So (I submit) God can delay creating to enjoy anticipating a universe and/or desiring to create one. Parents can find joy in the anticipation of a child. . . . So God a fortiori can savor in advance the coming–to–be of a universe whose precise nature He foreknows.{21}

Such a portrait of God may seem overly anthropomorphic; but Leftow argues that a person of overflowing love delights in the goodness of a gift he will give and in the joy of the receiver in getting it and that God’s nature’s being agapé makes Him such a person.

The real rub with Leftow’s proposal, I think, lies in whether his proposed solution provides an answer to the question of why God would delay for infinite time His creation of the world. Leftow sees no problem in God’s waiting for infinite time, since God is infinitely patient. But the question remains of why God, having anticipated from eternity past the creation of the world, would at t delay creating until t + n. Or, obversely, why did He cease waiting and anticipating at t + n instead of earlier or later? Leftow answers that there is a time t at which one’s anticipation over bestowing a gift begins to wane and so reaches a point of diminishing returns.

So a rational person concerned to maximize his or her overall happiness would have some reason to give his or her gift at t . . . . But if this is God’s concern, then God will not want to wait beyond t if after t He will no longer enjoy His maximal state of anticipatory happiness and will enjoy greater happiness if He gives at t. Now if God foresees His own future states, He knows from all–eternity precisely when His anticipation’s point of diminishing return will start to fall. If so, He can resolve to create at just this point.{22}

Leftow envisions a sort of "Gaussian curve" representing God’s rising and falling anticipatory pleasure (Fig. 1):

Figure 1: God’s anticipatory pleasure rises from a minimal value at t = – ∞ to a peak value before declining to a minimal value at t = + ∞ again.

Figure 1

God will create at the moment His anticipatory pleasure peaks, and that is t, the time of creation. Again, one might reasonably object that such a portrayal of God’s anticipatory pleasure is grossly anthropomorphic; but let that pass. The more salient difficulty is that Leftow’s Gaussian curve must be logically prior to the fact of the curve’s peaking specifically at t if it is to provide some rationale for God’s choosing to create at t. But then why, if the past is infinite, did God’s anticipation peak at t rather than sooner? Leftow’s reply is faltering:

. . . let us imagine a curve infinite along the x–axis inscribed in a two–dimensional space. There is no empty space along the x–axis into which to shift such a curve. The equations whose values that curve expresses generates a value of y for each point along the x–axis. Thus we cannot even speak of the curve’s nature and its location as two independent factors determining its highest point. Such a curve cannot be shifted. Rather, where its highest point falls clearly is a function of the nature of the curve alone. The curve’s nature suffices to determine where along the x–axis the curve’s greatest y–value occurs.{23}

This reply fails to take account of the paradoxical nature of the actual infinite. Just as the infamous Hilbert’s Hotel (each of whose infinitely many rooms are occupied) can accommodate infinitely many new guests simply by shifting each guest into a room with a number twice his own (thereby freeing up all the odd numbered rooms), so God’s pleasure curve, though infinitely extended, can be shifted backward in time simply by dividing every value of the x–coordinate by two. Since the past is, ex hypothesi, actually infinite, there is no danger of "scrunching up" the front of the curve by such a backward shift. If such a shift seems impossible, what is called into question is the possibility of an infinite past. But given the past’s infinity, there is no problem in shifting such a curve: its shape could remain unchanged and yet peak anywhere in the infinite past or future. Therefore, Leftow has not provided a cogent argument for, thinking that God’s anticipating creation for infinite time provides a reason as to why God creates at t instead of t + n (or t – n).

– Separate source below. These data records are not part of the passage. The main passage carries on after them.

-- pv_equiv track=rewrite | github.com/sharathkumar49/learning | Python programs/pythonPrograms/restaurant_table_allocation.py | min_tables_binary_search
-- ===== SOURCE A (Python) =====
-- def can_allocate(groups, table_size, num_tables):
--     current_table = 0
--     current_sum = 0
--
--     for group in groups:
--         if current_sum + group > table_size:
--             current_table += 1
--             current_sum = group  # Start a new table with the current group
--             if current_table >= num_tables:  # If we exceed the number of tables, return False
--                 return False
--         else:
--             current_sum += group
--
--     return True  # All groups can be allocated within the given number of tables
--
-- def min_tables_binary_search(groups, table_size):
--     left, right = 1, len(groups)  # Minimum 1 table, maximum number of groups
--     result = len(groups)
--
--     while left <= right:
--         mid = (left + right) // 2
--         if can_allocate(groups, table_size, mid):
--             result = mid
--             right = mid - 1  # Try to find fewer tables
--         else:
--             left = mid + 1  # Need more tables
--
--     return result
-- ===== SOURCE B (Python) =====
-- def min_tables_binary_search(groups, table_size):
--     # One greedy pass instead of binary search; cap at len(groups) as A does.
--     if not groups:
--         return 0
--     tables = 1
--     current = 0
--     for g in groups:
--         if current + g > table_size:
--             tables += 1
--             current = g
--         else:
--             current += g
--     return min(tables, len(groups))
-- ===== Notes on version B (the rewrite author's own statement) =====
-- stated objective: faster
-- what changed: Replaced the binary search over can_allocate (which rescans all groups per probe) with a single greedy left-to-right pass counting table starts, capped by min(tables, len(groups)) exactly as A's search range caps it.
import Mathlib
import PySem

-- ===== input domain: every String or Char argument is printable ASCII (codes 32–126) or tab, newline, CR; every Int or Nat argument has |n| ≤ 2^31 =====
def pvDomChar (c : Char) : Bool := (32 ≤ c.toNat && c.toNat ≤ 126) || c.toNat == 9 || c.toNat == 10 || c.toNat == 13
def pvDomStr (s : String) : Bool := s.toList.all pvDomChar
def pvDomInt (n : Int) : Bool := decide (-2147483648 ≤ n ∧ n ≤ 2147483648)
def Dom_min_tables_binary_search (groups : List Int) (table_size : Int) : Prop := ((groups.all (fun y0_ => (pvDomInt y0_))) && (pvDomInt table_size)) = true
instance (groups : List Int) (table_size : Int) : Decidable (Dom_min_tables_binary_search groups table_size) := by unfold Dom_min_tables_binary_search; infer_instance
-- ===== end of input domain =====

-- B replaces A's binary search over can_allocate by a single greedy pass (capped at len(groups)); objective: faster.


-- ===== PORT A =====
-- can_allocate's for-loop with early return, as structural recursion over the group list
def canAllocGo (table_size num_tables : Int) : List Int → Int → Int → Bool
  | [], _, _ => true
  | g :: gs, current_table, current_sum =>
    if current_sum + g > table_size then
      if current_table + 1 ≥ num_tables then false
      else canAllocGo table_size num_tables gs (current_table + 1) g
    else canAllocGo table_size num_tables gs current_table (current_sum + g)

def can_allocate (groups : List Int) (table_size num_tables : Int) : Bool :=
  canAllocGo table_size num_tables groups 0 0

-- the while-loop of the binary search; terminates because right - left decreases
def bsLoop (groups : List Int) (table_size : Int) (left right result : Int) : Int :=
  if h : left ≤ right then
    let mid := PySem.Int.floordiv (left + right) 2
    if can_allocate groups table_size mid then
      bsLoop groups table_size left (mid - 1) mid
    else
      bsLoop groups table_size (mid + 1) right result
  else result
termination_by (right + 1 - left).toNat
decreasing_by
  · have := PySem.Int.floordiv_two_mid_bounds h; omega
  · have := PySem.Int.floordiv_two_mid_bounds h; omega

def min_tables_binary_search (groups : List Int) (table_size : Int) : Int :=
  bsLoop groups table_size 1 (groups.length : Int) (groups.length : Int)

-- ===== PORT B =====
def min_tables_binary_search_alt (groups : List Int) (table_size : Int) : Int :=
  if groups = [] then 0
  else
    let st := groups.foldl
      (fun (st : Int × Int) g =>
        if st.2 + g > table_size then (st.1 + 1, g) else (st.1, st.2 + g))
      (1, 0)
    min st.1 (groups.length : Int)

-- ===== PRECONDITION & SPEC =====
def Spec_min_tables_binary_search (groups : List Int) (table_size : Int) (out : Int) : Prop := out = min_tables_binary_search_alt groups table_size
instance (groups : List Int) (table_size : Int) (out : Int) : Decidable (Spec_min_tables_binary_search groups table_size out) := by unfold Spec_min_tables_binary_search; infer_instance

-- ===== CLAIM (what is proved, stated in full; the proofs are below) =====
def Claim_equal_min_tables_binary_search : Prop := ∀ (groups : List Int) (table_size : Int), Dom_min_tables_binary_search groups table_size → Spec_min_tables_binary_search groups table_size (min_tables_binary_search groups table_size)

-- ===== LEMMAS AND PROOFS =====

-- final value of current_table of the greedy scan, ignoring the num_tables cutoff
def finalCT (table_size : Int) : List Int → Int → Int → Int
  | [], ct, _ => ct
  | g :: gs, ct, cs =>
    if cs + g > table_size then finalCT table_size gs (ct + 1) g
    else finalCT table_size gs ct (cs + g)

theorem finalCT_ge (ts : Int) (gs : List Int) (ct cs : Int) : ct ≤ finalCT ts gs ct cs := by
  induction gs generalizing ct cs with
  | nil => simp [finalCT]
  | cons g gs ih =>
    simp only [finalCT]
    split
    · exact le_trans (by omega) (ih (ct + 1) g)
    · exact ih ct (cs + g)

theorem canAllocGo_iff (ts num : Int) (gs : List Int) (ct cs : Int) (h : ct < num) :
    canAllocGo ts num gs ct cs = true ↔ finalCT ts gs ct cs < num := by
  induction gs generalizing ct cs with
  | nil => simpa [canAllocGo, finalCT]
  | cons g gs ih =>
    simp only [canAllocGo, finalCT]
    split
    · split
      · rename_i h2
        have := finalCT_ge ts gs (ct + 1) g
        constructor
        · intro hc; simp at hc
        · omega
      · rename_i h2
        exact ih (ct + 1) g (by omega)
    · exact ih ct (cs + g) h

-- binary-search loop: finds T (= finalCT + 1) if it lies in [left, right], else returns result
theorem bsLoop_eq (groups : List Int) (ts : Int) (T : Int)
    (hT : ∀ k, 1 ≤ k → (can_allocate groups ts k = true ↔ T ≤ k)) :
    ∀ left right result, 1 ≤ left → left ≤ T →
      bsLoop groups ts left right result = if T ≤ right then T else result := by
  intro left right result h1 hlT
  induction left, right, result using bsLoop.induct groups ts with
  | case1 l r res hlr mid hca ih =>
    have hb := PySem.Int.floordiv_two_mid_bounds hlr
    rw [bsLoop, dif_pos hlr]
    have hm : can_allocate groups ts mid = true := hca
    rw [hT mid (by omega)] at hm
    rw [if_pos hca, ih h1 hlT]
    split <;> split <;> omega
  | case2 l r res hlr mid hca ih =>
    have hb := PySem.Int.floordiv_two_mid_bounds hlr
    rw [bsLoop, dif_pos hlr]
    have hm : ¬ (T ≤ mid) := by
      intro hTm
      exact absurd ((hT mid (by omega)).mpr hTm) (by simpa using hca)
    rw [if_neg hca, ih (by omega) (by omega)]
  | case3 l r res hlr =>
    rw [bsLoop, dif_neg hlr]
    split <;> omega

-- B's fold tracks (finalCT + 1, current_sum)
theorem fold_eq_finalCT (ts : Int) (gs : List Int) (t cs : Int) :
    gs.foldl (fun (st : Int × Int) g =>
        if st.2 + g > ts then (st.1 + 1, g) else (st.1, st.2 + g)) (t, cs)
      = (finalCT ts gs (t - 1) cs + 1, (gs.foldl (fun (st : Int × Int) g =>
        if st.2 + g > ts then (st.1 + 1, g) else (st.1, st.2 + g)) (t, cs)).2) := by
  induction gs generalizing t cs with
  | nil => simp [finalCT]
  | cons g gs ih =>
    simp only [List.foldl_cons, finalCT]
    split
    · rw [ih (t + 1) g]; norm_num
    · exact ih t (cs + g)

theorem min_tables_eq (groups : List Int) (ts : Int) :
    min_tables_binary_search groups ts = min_tables_binary_search_alt groups ts := by
  set T : Int := finalCT ts groups 0 0 + 1 with hTdef
  have hT : ∀ k, 1 ≤ k → (can_allocate groups ts k = true ↔ T ≤ k) := by
    intro k hk
    unfold can_allocate
    rw [canAllocGo_iff ts k groups 0 0 (by omega)]
    omega
  have hge := finalCT_ge ts groups 0 0
  unfold min_tables_binary_search
  rw [bsLoop_eq groups ts T hT 1 _ _ (by omega) (by omega)]
  unfold min_tables_binary_search_alt
  by_cases hnil : groups = []
  · subst hnil
    simp [finalCT] at hTdef ⊢
    omega
  · simp only [hnil, if_false]
    rw [fold_eq_finalCT]
    simp only
    have : (1 : Int) - 1 = 0 := by omega
    rw [this]
    rcases le_or_gt T (groups.length : Int) with h | h
    · simp only [h, if_true]; omega
    · simp only [h.not_ge, if_false]; omega

-- ===== VERDICT (by name: the statement is the Claim_ definition above) =====
theorem min_tables_binary_search_spec : Claim_equal_min_tables_binary_search := by
  intro groups table_size _
  unfold Spec_min_tables_binary_search
  exact min_tables_eq groups table_size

premise (1) of our argument seems incontestable. If the past is infinite, then at any moment prior to creation, God existed at that moment and could, at that moment, have brought the universe into being. But He did not. He waited. He delayed creating the world until some later moment should arrive.

The most controversial premise will therefore be (2), that God must have had a good reason for delaying until t + n. Notice that (2) does not depend on the truth of some broader Principle of Sufficient Reason. It states merely that in this specific case God, existing alone at t, but deciding to refrain from creating at t and to delay creating until t + n, must have had a good reason for waiting. Notice, too, that (2) does not presuppose the infinity of time. Hence, it is doubly irrelevant to protest that given an infinite past God’s decision when to create must be arbitrary. Not only does that merely underscore (3), but (2) does not postulate the infinitude of the past. It asserts that if God at some moment prior to creation consciously defers creating until a later moment, then He surely has a reason for doing so. A perfectly rational agent does not delay some action he wills to undertake apart from a good reason for doing so. For this reason, Smith’s claim in his discussion of Kant’s antithesis that ". . . something can come to be at one time rather than another accidentally" is irrelevant, since Smith does not consider the case of theistic creation.{24} Thus, (2) strikes me as eminently plausible.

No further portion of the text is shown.